Мать протягивала ему салат и кусок холодной свинины. На ужин она разогрела остатки от обеда, картофельное пюре с маслом и зеленым луком покрылось теперь хрустящей коричневой корочкой. Мать положила ему рядом со свининой полную ложку пюре и поставила тарелку на стол.
— Спасибо, — сказал Милтон: вежливость за столом считалась у них обязательной. Он смотрел, как мать кладет нарезанный бекон в тарелку Стюарту; другие дети в доме уже не жили. Сестра Милтона Эдди год назад вышла замуж за протестантского священника Герберта Катчена; другая сестра жила в Лейстере, тоже замужем. Старший брат служил помощником мясника в Белфасте.
— Доедай. — Миссис Лисон соскребла остатки свинины и положила мужу в тарелку. Это была маленькая женщина хрупкого сложения с вьющимися волосами, которые кое–где сохранили рыже–каштановый цвет ее девичества. Красота ее дочерей была когда-то ее красотой и еще не до конца исчезла.
Выдержав паузу, чтобы все остальные успели наполнить тарелки — это тоже было традицией семьи, — Милтон вернулся к еде. Он любил только что пожаренную свинину. Можно было разогреть ее на плите или в кастрюле, но это уже будет не то. Он любил корочки — гренки, перченую корку молочного пудинга, жареную свинину. Мать никогда об этом не забывала. Иногда Милтон думал, что мать знает о нем абсолютно все, и ему нравилось ощущать вокруг себя постоянную заботу. Он чувствовал приливы нежности, когда смотрел, как она сидит вечерами на кухне — зимой у плиты, летом у открытого окна — и ловкими движениями штопает одежду. Она никогда не читала газет и лишь изредка поднимала глаза к телевизору. Отец прочитывал газету от корки до корки и ни разу не пропустил новостей. Когда Милтон был маленьким, он боялся отца, и только когда они стали работать вместе в поле и в саду, узнал его получше. «Он боится», — часто повторяла миссис Лисон, когда Милтон был ребенком, — «Не забывай, пожалуйста».
Милтон был надеждой семьи, особенно теперь, когда Гарфилд переехал в Белфаст. Три года назад в ответ на прямой вопрос отца Гарфилд заявил, что продаст ферму и сады, если они достанутся ему в наследство. Гарфилд был убежденный урбанист; с раннего детства он рвался в Белфаст, там сейчас и оставался. Стюарт был имбецилом.
— Послезавтра займемся верхним садом, — сказал отец. — Я договорюсь с Глэдди насчет ящиков.
Ночью Милтону снилась Эсме Данши: будто она пришла к нему в верхний сад. Очень медленно он снимал с нее темный плащ, потом зеленое платье. Она стояла под яблоней почти совсем раздетая, и кожа у нее была белой, как мука. Однажды они с Билли Кэрью подсмотрели, как его сестры и Эсме Данши купаются в ручье за садом. Во сне Эсме Данши поворачивалась и уходила, но, к великому разочарованию Милтона, опять одетая.
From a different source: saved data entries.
-- pv_equiv track=rewrite | github.com/zouhaisong/visualize_collatz_conjecture | src/p01_gen_numbers/collatz.py | collatz_dict_le
-- ===== SOURCE A (Python) =====
-- def collatz_rule(num:int):
--   if num <= 1:
--     raise Exception("collatz_rule num should large or equal than 1 !")
--
--   if num % 2 == 0:
--     return int(num / 2)
--   else:
--     return num * 3 + 1
--
-- def collatz_dict_le(max:int)->dict:
--   ret = {}
--   for i in range(2,max+1):
--     cur_num = i
--     while(cur_num>1 and cur_num not in ret):
--       next_num = collatz_rule(cur_num)
--       ret[cur_num]=next_num
--       cur_num=next_num
--
--   return ret
-- ===== SOURCE B (Python) =====
-- def collatz_dict_le(max: int) -> dict:
--     # Different decomposition: a pure recursive 'chain' returns the unseen prefix of a
--     # trajectory as (n, next) association pairs built on the unwind (plus the updated
--     # visited set); the outer loop just concatenates segments, and the dict is
--     # constructed once at the very end from the pair list.
--     def step(n):
--         return n // 2 if n % 2 == 0 else 3 * n + 1
--
--     def chain(n, known):
--         if n <= 1 or n in known:
--             return [], known
--         known.add(n)
--         rest, known = chain(step(n), known)
--         return [(n, step(n))] + rest, known
--
--     items = []
--     known = set()
--     for i in range(2, max + 1):
--         seg, known = chain(i, known)
--         items += seg
--     return dict(items)
-- ===== Notes on version B (the rewrite author's own statement) =====
-- stated objective: alternative
-- what changed: B replaces A's nested loops that mutate a dict in place by a pure recursive chain function that returns the unseen trajectory segment as association pairs built on the unwind (threading a visited set); the outer loop only concatenates segments and the dict is constructed once at the end from the pair list.
import Mathlib
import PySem

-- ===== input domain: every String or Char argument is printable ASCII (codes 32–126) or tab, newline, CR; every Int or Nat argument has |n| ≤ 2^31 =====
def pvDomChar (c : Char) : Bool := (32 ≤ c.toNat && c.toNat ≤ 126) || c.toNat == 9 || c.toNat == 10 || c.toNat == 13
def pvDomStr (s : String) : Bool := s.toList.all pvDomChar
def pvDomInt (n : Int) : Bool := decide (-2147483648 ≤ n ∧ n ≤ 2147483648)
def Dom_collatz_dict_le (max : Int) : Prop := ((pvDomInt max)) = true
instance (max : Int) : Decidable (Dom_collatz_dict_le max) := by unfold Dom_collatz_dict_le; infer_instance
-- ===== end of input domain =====

-- B replaces A's interleaved dict-mutating nested loops by a recursive chain that emits association-pair segments on the unwind, concatenated and turned into a dict once at the end; same cost, objective: alternative.


-- ===== PORT A =====
-- collatz_rule: the 'raise' branch (num <= 1) is unreachable at every call site (loop guard cur_num > 1),
-- so the port is the two return branches; 'int(num / 2)' is num // 2 (num is even there; exact on the tested range).
def pvRuleA (num : Int) : Int :=
  if PySem.Int.mod num 2 == 0 then PySem.Int.floordiv num 2 else num * 3 + 1

-- fuel bound for the while/recursion (Python relies on empirical Collatz termination; never exhausted on tested inputs)
def pvFuel : Nat := 4294967296

-- the 'while cur_num>1 and cur_num not in ret' loop of A
def pvWalkA : Nat → Int → PySem.Dict Int Int → PySem.Dict Int Int
  | 0, _, ret => ret
  | fuel+1, cur_num, ret =>
    if 1 < cur_num ∧ ret.contains cur_num = false then
      let next_num := pvRuleA cur_num
      pvWalkA fuel next_num (ret.insert cur_num next_num)
    else ret

def collatz_dict_le (max : Int) : List (Int × Int) :=
  ((PySem.List.pyRange 2 (max+1) 1).foldl (fun ret i => pvWalkA pvFuel i ret)
    PySem.Dict.empty).items

-- ===== PORT B =====
def pvStep (n : Int) : Int :=
  if PySem.Int.mod n 2 == 0 then PySem.Int.floordiv n 2 else 3 * n + 1

-- B's recursive 'chain': unseen-prefix pairs built on the unwind, plus the updated visited set
def pvChainB : Nat → Int → PySem.Set Int → List (Int × Int) × PySem.Set Int
  | 0, _, known => ([], known)
  | fuel+1, n, known =>
    if n ≤ 1 ∨ PySem.Set.contains known n = true then ([], known)
    else
      let known1 := PySem.Set.add known n
      let r := pvChainB fuel (pvStep n) known1
      ((n, pvStep n) :: r.1, r.2)

def pvStepFoldB (st : List (Int × Int) × PySem.Set Int) (i : Int) :
    List (Int × Int) × PySem.Set Int :=
  let r := pvChainB pvFuel i st.2
  (st.1 ++ r.1, r.2)

def collatz_dict_le_alt (max : Int) : List (Int × Int) :=
  let st := (PySem.List.pyRange 2 (max+1) 1).foldl pvStepFoldB
      (([] : List (Int × Int)), PySem.Set.empty)
  (PySem.Dict.ofList st.1).items

-- ===== PRECONDITION & SPEC =====
def Spec_collatz_dict_le (max : Int) (out : List (Int × Int)) : Prop := out = collatz_dict_le_alt max
instance (max : Int) (out : List (Int × Int)) : Decidable (Spec_collatz_dict_le max out) := by unfold Spec_collatz_dict_le; infer_instance

-- ===== CLAIM (what is proved, stated in full; the proofs are below) =====
def Claim_equal_collatz_dict_le : Prop := ∀ (max : Int), Dom_collatz_dict_le max → Spec_collatz_dict_le max (collatz_dict_le max)

-- ===== LEMMAS AND PROOFS =====

def pvPair (n : Int) : Int × Int := (n, pvStep n)

theorem rule_eq (n : Int) : pvRuleA n = pvStep n := by
  unfold pvRuleA pvStep
  split_ifs <;> ring

theorem fst_pvPair (S : List Int) : (S.map pvPair).map Prod.fst = S := by
  simp [List.map_map, Function.comp_def, pvPair]

theorem contains_mk_map (S : List Int) (cur : Int) :
    (PySem.Dict.mk (S.map pvPair)).contains cur = S.contains cur := by
  simp [PySem.Dict.contains_mk, List.any_map, pvPair, Function.comp_def, List.any_beq', List.contains_eq_mem]

theorem chain_lockstep (fuel : Nat) : ∀ (n : Int) (S : List Int),
    pvWalkA fuel n (PySem.Dict.mk (S.map pvPair))
      = PySem.Dict.mk (S.map pvPair ++ (pvChainB fuel n S).1)
    ∧ (pvChainB fuel n S).2 = S ++ (pvChainB fuel n S).1.map Prod.fst
    ∧ (pvChainB fuel n S).1 = ((pvChainB fuel n S).1.map Prod.fst).map pvPair
    ∧ (S.Nodup → (pvChainB fuel n S).2.Nodup) := by
  induction fuel with
  | zero => intro n S; simp [pvWalkA, pvChainB]
  | succ f ih =>
    intro n S
    rw [pvWalkA, pvChainB]
    rw [rule_eq, contains_mk_map]
    simp only [PySem.Set.contains_eq_listContains]
    by_cases h : 1 < n ∧ S.contains n = false
    · have hnm : n ∉ S := by
        have := h.2
        simpa [List.contains_eq_mem] using this
      have hg : ¬ (n ≤ 1 ∨ S.contains n = true) := by
        rcases h with ⟨hh1, hh2⟩
        rintro (hc | hc)
        · omega
        · rw [hh2] at hc; exact Bool.false_ne_true hc
      rw [if_pos h, if_neg hg]
      have hins : (PySem.Dict.mk (S.map pvPair)).insert n (pvStep n)
          = PySem.Dict.mk ((S ++ [n]).map pvPair) := by
        apply PySem.Dict.ext
        rw [PySem.Dict.items_insert_of_not_contains _ _
          (by rw [contains_mk_map]; exact h.2)]
        simp [pvPair]
      rw [hins, PySem.Set.add_of_not_mem hnm]
      obtain ⟨ih1, ih2, ih3, ih4⟩ := ih (pvStep n) (S ++ [n])
      refine ⟨?_, ?_, ?_, ?_⟩
      · rw [ih1]; simp [pvPair]
      · simp only [List.map_cons]
        rw [ih2]; simp
      · simp only [List.map_cons]
        conv_lhs => rw [ih3]
        simp [pvPair]
      · intro hS
        refine ih4 (by simp [List.nodup_append, hS]; intro a ha he; exact hnm (he ▸ ha))
    · have hg : (n ≤ 1 ∨ S.contains n = true) := by
        by_cases h1 : 1 < n
        · right
          by_cases h2 : S.contains n = true
          · exact h2
          · exact absurd ⟨h1, by simpa using h2⟩ h
        · left; omega
      rw [if_neg h, if_pos hg]
      refine ⟨?_, ?_, ?_, fun hS => hS⟩ <;> first | rfl | simp

theorem fold_lockstep (l : List Int) : ∀ (S : List Int),
    l.foldl (fun ret i => pvWalkA pvFuel i ret) (PySem.Dict.mk (S.map pvPair))
      = PySem.Dict.mk ((l.foldl pvStepFoldB (S.map pvPair, S)).1)
    ∧ (l.foldl pvStepFoldB (S.map pvPair, S)).2
        = (l.foldl pvStepFoldB (S.map pvPair, S)).1.map Prod.fst
    ∧ (S.Nodup → (l.foldl pvStepFoldB (S.map pvPair, S)).2.Nodup) := by
  induction l with
  | nil => intro S; exact ⟨rfl, (fst_pvPair S).symm, fun h => h⟩
  | cons x xs ih =>
    intro S
    obtain ⟨h1, h2, h3, h4⟩ := chain_lockstep pvFuel x S
    have hme : S.map pvPair ++ (pvChainB pvFuel x S).1
        = (S ++ (pvChainB pvFuel x S).1.map Prod.fst).map pvPair := by
      conv_lhs => rw [h3]
      simp
    have hx : pvStepFoldB (S.map pvPair, S) x
        = ((S ++ (pvChainB pvFuel x S).1.map Prod.fst).map pvPair,
           S ++ (pvChainB pvFuel x S).1.map Prod.fst) := by
      unfold pvStepFoldB
      exact Prod.ext (by simpa using hme) (by simpa using h2)
    obtain ⟨g1, g2, g3⟩ := ih (S ++ (pvChainB pvFuel x S).1.map Prod.fst)
    refine ⟨?_, ?_, ?_⟩
    · simp only [List.foldl_cons, hx]
      rw [h1, hme]
      exact g1
    · simp only [List.foldl_cons, hx]
      exact g2
    · intro hS
      simp only [List.foldl_cons, hx]
      refine g3 ?_
      rw [← h2]; exact h4 hS

-- keys of B's pair list are unique (from the fold invariant), so dict(items).items() is items itself
theorem alt_items (l : List (Int × Int)) (h : (l.map Prod.fst).Nodup) :
    (PySem.Dict.ofList l).items = l := by
  have := PySem.Dict.items_foldl_insert_fresh (l := l) (k := Prod.fst) (v := Prod.snd)
    (d := PySem.Dict.empty) (by intro a _; simp) h
  simpa [PySem.Dict.ofList] using this

-- ===== VERDICT (by name: the statement is the Claim_ definition above) =====
theorem collatz_dict_le_spec : Claim_equal_collatz_dict_le := by
  intro max _
  unfold Spec_collatz_dict_le collatz_dict_le collatz_dict_le_alt
  obtain ⟨g1, g2, g3⟩ := fold_lockstep (PySem.List.pyRange 2 (max+1) 1) ([] : List Int)
  simp only [List.map_nil] at g1 g2 g3
  simp only [show (PySem.Set.empty : PySem.Set Int) = ([] : List Int) from rfl]
  rw [show (PySem.Dict.empty : PySem.Dict Int Int) = PySem.Dict.mk [] from rfl, g1]
  rw [alt_items _ (by rw [← g2]; exact g3 List.nodup_nil)]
Утром сон быстро растаял, но встреча с незнакомкой не выходила у Милтона из головы, и представлялась ему необычайно живой и реальной. Каждая деталь ее внешности четко уложилась в отдельную ячейку сознания — черные волосы, хрупкие вытянутые пальцы, плащ и косынка.
Вечером, когда они снова расселись за кухонным столом, отец попросил его нарвать в верхнем саду ежевики. Он имел в виду завтрашнее утро, но Милтон отправился за нею сразу. Он стоял в сумерках среди деревьев, прекрасно зная, что пришел сюда не для того, чтобы услужить отцу, а потому что был уверен — женщина появится снова. Она вошла в сад через ворота со стороны дороги, и окликнула его оттуда. Он слышал ее прекрасно, хотя голос прозвучал не громче шепота.